Wednesday, September 25, 2013

No respite? Who is taking care of Ashley?

My focus of late with regard to the Ashley "treatment" has been to go over the primary material (whatever Ashley's parents have written) very carefully. It has been a revelation. Inconsistencies abound. Questionable statements are everywhere to be found. It is deeply distressing that families are being introduced to this "treatment" via the sloppy science and emotional blackmail put forth by the parents. I will be posting a detailed analysis about various topics introduced in the material, hoping to point out the deep flaws in thinking and information that exist in what the parents have put forth.

Below are a few quotes relating specifically to Ashley's care. I will look at them more carefully afterward.

Also, those that think a lift will do, simply have no clue.
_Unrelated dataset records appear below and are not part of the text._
-- pv_equiv track=rewrite | github.com/lourencomaciel/sift-gateway | src/sift_gateway/cli_main.py | _split_select_paths
-- ===== SOURCE A (Python) =====
-- def _split_select_paths(raw_values: list[str] | None) -> list[str]:
--     """Split ``--select`` values supporting repeated and comma-separated flags."""
--     values = raw_values or []
--     out: list[str] = []
--     for value in values:
--         for segment in value.split(","):
--             stripped = segment.strip()
--             if stripped:
--                 out.append(stripped)
--     return out
-- ===== SOURCE B (Python) =====
-- def _split_select_paths(raw_values):
--     """Split ``--select`` values supporting repeated and comma-separated flags."""
--     out = []
--     for value in (raw_values or []):
--         buf = []   # committed characters of the current token (left-stripped, ends non-space)
--         pend = []  # whitespace seen after a committed character, kept only if more non-space follows
--         for ch in value:
--             if ch == ',':
--                 if buf:
--                     out.append(''.join(buf))
--                 buf = []
--                 pend = []
--             elif ch.isspace():
--                 if buf:
--                     pend.append(ch)
--             else:
--                 buf.extend(pend)
--                 pend = []
--                 buf.append(ch)
--         if buf:
--             out.append(''.join(buf))
--     return out
-- ===== Notes on version B (the rewrite author's own statement) =====
-- stated objective: alternative
-- what changed: A splits each value with str.split(',') and strips each segment with str.strip(); B never calls split or strip: it is a single character-level state machine over each value, maintaining a committed token buffer and a pending-whitespace buffer, emitting the token on commas and at end of value.
import Mathlib
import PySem

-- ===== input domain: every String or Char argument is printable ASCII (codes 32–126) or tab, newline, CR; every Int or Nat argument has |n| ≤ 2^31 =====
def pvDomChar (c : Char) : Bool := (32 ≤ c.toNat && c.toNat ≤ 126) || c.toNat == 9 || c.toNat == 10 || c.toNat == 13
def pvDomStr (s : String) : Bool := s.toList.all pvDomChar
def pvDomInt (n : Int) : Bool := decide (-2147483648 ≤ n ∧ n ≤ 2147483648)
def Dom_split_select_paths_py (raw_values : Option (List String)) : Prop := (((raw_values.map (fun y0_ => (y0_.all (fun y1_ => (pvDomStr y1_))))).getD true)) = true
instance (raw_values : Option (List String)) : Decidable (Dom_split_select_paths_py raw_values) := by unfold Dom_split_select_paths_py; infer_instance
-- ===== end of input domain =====

-- B replaces A's split/strip pipeline by a character-level state machine (token buffer + pending-whitespace buffer); same cost, different algorithm.

-- ===== PORT A =====
def split_select_paths_py (raw_values : Option (List String)) : List String :=
  let values := raw_values.getD []
  values.foldl (fun out value =>
    ((PySem.Str.split? value ",").getD []).foldl (fun out segment =>
      let stripped := PySem.Str.strip segment
      if stripped ≠ "" then out ++ [stripped] else out) out) []

-- ===== PORT B =====
-- one step of Source B's inner character loop; state = (out, buf, pend)
def pvStep (s : List String × List Char × List Char) (ch : Char) : List String × List Char × List Char :=
  let (out, buf, pend) := s
  if ch = ',' then
    ((if buf ≠ [] then out ++ [String.ofList buf] else out), [], [])
  else if PySem.Chars.isspace ch then
    (out, buf, if buf ≠ [] then pend ++ [ch] else pend)
  else
    (out, buf ++ pend ++ [ch], [])

def split_select_paths_py_alt (raw_values : Option (List String)) : List String :=
  (raw_values.getD []).foldl (fun out value =>
    let st := value.toList.foldl pvStep (out, [], [])
    if st.2.1 ≠ [] then st.1 ++ [String.ofList st.2.1] else st.1) []

-- ===== PRECONDITION & SPEC =====
def Spec_split_select_paths_py (raw_values : Option (List String)) (out : List String) : Prop := out = split_select_paths_py_alt raw_values
instance (raw_values : Option (List String)) (out : List String) : Decidable (Spec_split_select_paths_py raw_values out) := by unfold Spec_split_select_paths_py; infer_instance

-- ===== CLAIM (what is proved, stated in full; the proofs are below) =====
def Claim_equal_split_select_paths_py : Prop := ∀ (raw_values : Option (List String)), Dom_split_select_paths_py raw_values → Spec_split_select_paths_py raw_values (split_select_paths_py raw_values)

-- ===== LEMMAS AND PROOFS =====

-- The keep-the-nonempty-strip step of A.
def pvKeep (seg : String) : Option String :=
  let stripped := PySem.Str.strip seg
  if stripped ≠ "" then some stripped else none

-- What one value contributes, on the character level.
def pvPiece (l : List Char) : List String :=
  (List.splitOnP (· == ',') l).filterMap (fun seg => pvKeep (String.ofList seg))

-- PySem's comma split is Mathlib's splitOnP on the character list.
theorem go_comma (fuel : Nat) : ∀ (l cur : List Char) (acc : List (List Char)), l.length ≤ fuel →
    PySem.Chars.splitOn.go [','] fuel l cur acc
      = acc.reverse ++ List.modifyHead (fun t => cur.reverse ++ t) (List.splitOnP (· == ',') l) := by
  induction fuel with
  | zero =>
    intro l cur acc h
    have hl : l = [] := List.eq_nil_of_length_eq_zero (Nat.le_zero.mp h)
    subst hl
    simp [PySem.Chars.splitOn.go, List.splitOnP_nil]
  | succ fuel ih =>
    intro l cur acc h
    cases l with
    | nil => simp [PySem.Chars.splitOn.go, List.splitOnP_nil]
    | cons c rest =>
      by_cases hc : c = ','
      · subst hc
        have hp : List.isPrefixOf [','] (','::rest) = true := by
          simp [List.isPrefixOf]
        rw [show PySem.Chars.splitOn.go [','] (fuel+1) (','::rest) cur acc
            = PySem.Chars.splitOn.go [','] fuel (List.drop ([','].length) (','::rest)) [] (cur.reverse :: acc) by
          simp [PySem.Chars.splitOn.go, hp]]
        rw [ih _ _ _ (by simpa using Nat.le_of_succ_le_succ h)]
        rw [List.splitOnP_cons]
        simp only [BEq.rfl, if_true]
        obtain ⟨hd, tl, hX⟩ := List.exists_cons_of_ne_nil (List.splitOnP_ne_nil (· == ',') rest)
        simp [hX]
      · have hp : List.isPrefixOf [','] (c::rest) = false := by
          simp [List.isPrefixOf]
          exact fun hcc => absurd hcc.symm hc
        rw [show PySem.Chars.splitOn.go [','] (fuel+1) (c::rest) cur acc
            = PySem.Chars.splitOn.go [','] fuel rest (c :: cur) acc by
          simp [PySem.Chars.splitOn.go, hp]]
        rw [ih _ _ _ (by simpa using Nat.le_of_succ_le_succ h)]
        rw [List.splitOnP_cons]
        have hcb : (c == ',') = false := by simpa using hc
        rw [hcb]
        obtain ⟨hd, tl, hX⟩ := List.exists_cons_of_ne_nil (List.splitOnP_ne_nil (· == ',') rest)
        simp [hX]

theorem pysplit_comma (l : List Char) :
    PySem.Chars.splitOn l [','] = List.splitOnP (· == ',') l := by
  unfold PySem.Chars.splitOn
  rw [go_comma (l.length + 1) l [] [] (by omega)]
  obtain ⟨hd, tl, hX⟩ := List.exists_cons_of_ne_nil (List.splitOnP_ne_nil (· == ',') l)
  simp [hX]

-- The segments Python's value.split(",") yields, via the PySem bridge.
theorem segs_eq (v : String) :
    (PySem.Str.split? v ",").getD []
      = (List.splitOnP (· == ',') v.toList).map String.ofList := by
  simp [PySem.Str.split?, PySem.Chars.split?, pysplit_comma]

-- A's inner loop over one value's segments, as a filterMap.
theorem inner_foldl (segs : List String) (out : List String) :
    segs.foldl (fun out segment =>
      let stripped := PySem.Str.strip segment
      if stripped ≠ "" then out ++ [stripped] else out) out
      = out ++ segs.filterMap pvKeep := by
  induction segs generalizing out with
  | nil => simp
  | cons s segs ih =>
    simp only [List.foldl_cons, List.filterMap_cons, ih, pvKeep]
    by_cases hs : PySem.Str.strip s ≠ ""
    · simp [hs]
    · simp at hs; simp [hs]

-- A's whole fold computes the flatMap of per-value pieces.
theorem portA_eq (values : List String) :
    values.foldl (fun out value =>
      ((PySem.Str.split? value ",").getD []).foldl (fun out segment =>
        let stripped := PySem.Str.strip segment
        if stripped ≠ "" then out ++ [stripped] else out) out) []
      = values.flatMap (fun v => pvPiece v.toList) := by
  have hfun : (fun (out : List String) (value : String) =>
      ((PySem.Str.split? value ",").getD []).foldl (fun out segment =>
        let stripped := PySem.Str.strip segment
        if stripped ≠ "" then out ++ [stripped] else out) out)
      = fun out value => out ++ pvPiece value.toList := by
    funext out value
    rw [inner_foldl, segs_eq, List.filterMap_map]
    rfl
  rw [hfun, PySem.List.foldl_append_eq_flatMap]
  exact List.nil_append _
Any caregiver with direct experience can understand these points (http://www.theguardian.com/society/2012/mar/15/ashley-treatment-email-exchange)

Ashley could not be moved as frequently or be as included in family life, and we would
not experience the joy of being an intact family as often  (http://pillowangel.org/Ashley%20Treatment%20v7.pdf)

The main benefit of the height and weight reduction is that Ashley can be moved
considerably more often, which is extremely beneficial to her health and well being.
Currently, one person can carry Ashley, versus requiring two people or a hoisting harness
and ropes, should she have grown larger. (as above)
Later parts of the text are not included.